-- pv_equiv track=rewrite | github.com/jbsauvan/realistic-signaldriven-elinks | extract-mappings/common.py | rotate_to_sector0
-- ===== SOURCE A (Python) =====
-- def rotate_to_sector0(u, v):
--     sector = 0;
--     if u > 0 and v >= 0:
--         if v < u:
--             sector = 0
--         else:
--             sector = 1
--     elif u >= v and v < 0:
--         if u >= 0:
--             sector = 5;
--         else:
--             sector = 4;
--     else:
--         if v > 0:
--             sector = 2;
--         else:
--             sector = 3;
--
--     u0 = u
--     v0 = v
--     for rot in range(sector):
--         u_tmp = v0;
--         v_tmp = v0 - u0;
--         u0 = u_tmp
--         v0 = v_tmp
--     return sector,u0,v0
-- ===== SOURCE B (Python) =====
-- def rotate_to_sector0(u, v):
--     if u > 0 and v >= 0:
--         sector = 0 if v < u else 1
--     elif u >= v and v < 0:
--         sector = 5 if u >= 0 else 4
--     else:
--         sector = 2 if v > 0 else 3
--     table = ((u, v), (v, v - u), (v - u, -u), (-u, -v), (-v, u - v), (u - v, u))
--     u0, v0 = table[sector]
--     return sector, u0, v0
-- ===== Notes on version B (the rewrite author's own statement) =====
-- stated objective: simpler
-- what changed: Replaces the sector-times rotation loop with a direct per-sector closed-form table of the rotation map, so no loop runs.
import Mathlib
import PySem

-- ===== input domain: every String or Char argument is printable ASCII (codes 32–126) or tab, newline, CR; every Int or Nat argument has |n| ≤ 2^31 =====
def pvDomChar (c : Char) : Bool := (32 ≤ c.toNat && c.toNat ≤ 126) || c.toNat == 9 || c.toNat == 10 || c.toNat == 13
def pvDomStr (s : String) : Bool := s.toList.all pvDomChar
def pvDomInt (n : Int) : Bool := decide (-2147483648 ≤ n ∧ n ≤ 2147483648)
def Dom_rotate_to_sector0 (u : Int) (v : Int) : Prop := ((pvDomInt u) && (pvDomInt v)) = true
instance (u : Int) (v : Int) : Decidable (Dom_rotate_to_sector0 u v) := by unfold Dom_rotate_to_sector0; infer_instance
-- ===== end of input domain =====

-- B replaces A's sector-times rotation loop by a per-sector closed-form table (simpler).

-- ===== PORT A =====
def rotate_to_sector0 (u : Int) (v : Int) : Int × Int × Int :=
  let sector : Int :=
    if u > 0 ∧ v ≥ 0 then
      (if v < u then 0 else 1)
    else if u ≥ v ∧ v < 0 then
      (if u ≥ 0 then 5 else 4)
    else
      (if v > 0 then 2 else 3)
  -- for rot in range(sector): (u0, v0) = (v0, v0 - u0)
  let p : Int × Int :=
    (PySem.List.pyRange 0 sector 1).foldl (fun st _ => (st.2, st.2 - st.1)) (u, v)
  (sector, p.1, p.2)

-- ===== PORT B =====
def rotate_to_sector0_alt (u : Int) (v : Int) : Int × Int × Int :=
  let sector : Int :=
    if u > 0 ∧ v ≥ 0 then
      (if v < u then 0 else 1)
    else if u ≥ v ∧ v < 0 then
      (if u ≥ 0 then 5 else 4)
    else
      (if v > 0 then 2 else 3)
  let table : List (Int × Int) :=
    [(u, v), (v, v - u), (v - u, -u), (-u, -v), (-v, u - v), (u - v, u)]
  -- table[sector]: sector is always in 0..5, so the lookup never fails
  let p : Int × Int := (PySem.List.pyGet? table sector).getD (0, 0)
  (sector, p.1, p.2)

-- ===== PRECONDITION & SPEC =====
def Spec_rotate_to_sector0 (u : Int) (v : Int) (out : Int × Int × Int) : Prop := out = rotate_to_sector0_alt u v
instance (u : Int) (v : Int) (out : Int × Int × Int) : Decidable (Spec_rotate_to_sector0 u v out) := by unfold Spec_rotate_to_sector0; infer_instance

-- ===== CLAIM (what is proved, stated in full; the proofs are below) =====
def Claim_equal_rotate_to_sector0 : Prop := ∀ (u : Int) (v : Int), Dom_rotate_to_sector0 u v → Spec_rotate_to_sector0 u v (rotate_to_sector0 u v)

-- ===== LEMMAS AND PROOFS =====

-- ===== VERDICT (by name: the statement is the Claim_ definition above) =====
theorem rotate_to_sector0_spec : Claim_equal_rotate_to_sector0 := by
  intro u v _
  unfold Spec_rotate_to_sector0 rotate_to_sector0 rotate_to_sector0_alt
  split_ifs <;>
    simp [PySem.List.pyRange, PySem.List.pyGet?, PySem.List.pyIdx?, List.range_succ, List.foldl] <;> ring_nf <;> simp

####################

### TASK DIRECTIONS
The full set of records is to be written out once more, word for word.

### ANSWER SPACE
-- pv_equiv track=rewrite | github.com/jbsauvan/realistic-signaldriven-elinks | extract-mappings/common.py | rotate_to_sector0
-- ===== SOURCE A (Python) =====
-- def rotate_to_sector0(u, v):
--     sector = 0;
--     if u > 0 and v >= 0:
--         if v < u:
--             sector = 0
--         else:
--             sector = 1
--     elif u >= v and v < 0:
--         if u >= 0:
--             sector = 5;
--         else:
--             sector = 4;
--     else:
--         if v > 0:
--             sector = 2;
--         else:
--             sector = 3;
--
--     u0 = u
--     v0 = v
--     for rot in range(sector):
--         u_tmp = v0;
--         v_tmp = v0 - u0;
--         u0 = u_tmp
--         v0 = v_tmp
--     return sector,u0,v0
-- ===== SOURCE B (Python) =====
-- def rotate_to_sector0(u, v):
--     if u > 0 and v >= 0:
--         sector = 0 if v < u else 1
--     elif u >= v and v < 0:
--         sector = 5 if u >= 0 else 4
--     else:
--         sector = 2 if v > 0 else 3
--     table = ((u, v), (v, v - u), (v - u, -u), (-u, -v), (-v, u - v), (u - v, u))
--     u0, v0 = table[sector]
--     return sector, u0, v0
-- ===== Notes on version B (the rewrite author's own statement) =====
-- stated objective: simpler
-- what changed: Replaces the sector-times rotation loop with a direct per-sector closed-form table of the rotation map, so no loop runs.
import Mathlib
import PySem

-- ===== input domain: every String or Char argument is printable ASCII (codes 32–126) or tab, newline, CR; every Int or Nat argument has |n| ≤ 2^31 =====
def pvDomChar (c : Char) : Bool := (32 ≤ c.toNat && c.toNat ≤ 126) || c.toNat == 9 || c.toNat == 10 || c.toNat == 13
def pvDomStr (s : String) : Bool := s.toList.all pvDomChar
def pvDomInt (n : Int) : Bool := decide (-2147483648 ≤ n ∧ n ≤ 2147483648)
def Dom_rotate_to_sector0 (u : Int) (v : Int) : Prop := ((pvDomInt u) && (pvDomInt v)) = true
instance (u : Int) (v : Int) : Decidable (Dom_rotate_to_sector0 u v) := by unfold Dom_rotate_to_sector0; infer_instance
-- ===== end of input domain =====

-- B replaces A's sector-times rotation loop by a per-sector closed-form table (simpler).

-- ===== PORT A =====
def rotate_to_sector0 (u : Int) (v : Int) : Int × Int × Int :=
  let sector : Int :=
    if u > 0 ∧ v ≥ 0 then
      (if v < u then 0 else 1)
    else if u ≥ v ∧ v < 0 then
      (if u ≥ 0 then 5 else 4)
    else
      (if v > 0 then 2 else 3)
  -- for rot in range(sector): (u0, v0) = (v0, v0 - u0)
  let p : Int × Int :=
    (PySem.List.pyRange 0 sector 1).foldl (fun st _ => (st.2, st.2 - st.1)) (u, v)
  (sector, p.1, p.2)

-- ===== PORT B =====
def rotate_to_sector0_alt (u : Int) (v : Int) : Int × Int × Int :=
  let sector : Int :=
    if u > 0 ∧ v ≥ 0 then
      (if v < u then 0 else 1)
    else if u ≥ v ∧ v < 0 then
      (if u ≥ 0 then 5 else 4)
    else
      (if v > 0 then 2 else 3)
  let table : List (Int × Int) :=
    [(u, v), (v, v - u), (v - u, -u), (-u, -v), (-v, u - v), (u - v, u)]
  -- table[sector]: sector is always in 0..5, so the lookup never fails
  let p : Int × Int := (PySem.List.pyGet? table sector).getD (0, 0)
  (sector, p.1, p.2)

-- ===== PRECONDITION & SPEC =====
def Spec_rotate_to_sector0 (u : Int) (v : Int) (out : Int × Int × Int) : Prop := out = rotate_to_sector0_alt u v
instance (u : Int) (v : Int) (out : Int × Int × Int) : Decidable (Spec_rotate_to_sector0 u v out) := by unfold Spec_rotate_to_sector0; infer_instance

-- ===== CLAIM (what is proved, stated in full; the proofs are below) =====
def Claim_equal_rotate_to_sector0 : Prop := ∀ (u : Int) (v : Int), Dom_rotate_to_sector0 u v → Spec_rotate_to_sector0 u v (rotate_to_sector0 u v)

-- ===== LEMMAS AND PROOFS =====

-- ===== VERDICT (by name: the statement is the Claim_ definition above) =====
theorem rotate_to_sector0_spec : Claim_equal_rotate_to_sector0 := by
  intro u v _
  unfold Spec_rotate_to_sector0 rotate_to_sector0 rotate_to_sector0_alt
  split_ifs <;>
    simp [PySem.List.pyRange, PySem.List.pyGet?, PySem.List.pyIdx?, List.range_succ, List.foldl] <;> ring_nf <;> simp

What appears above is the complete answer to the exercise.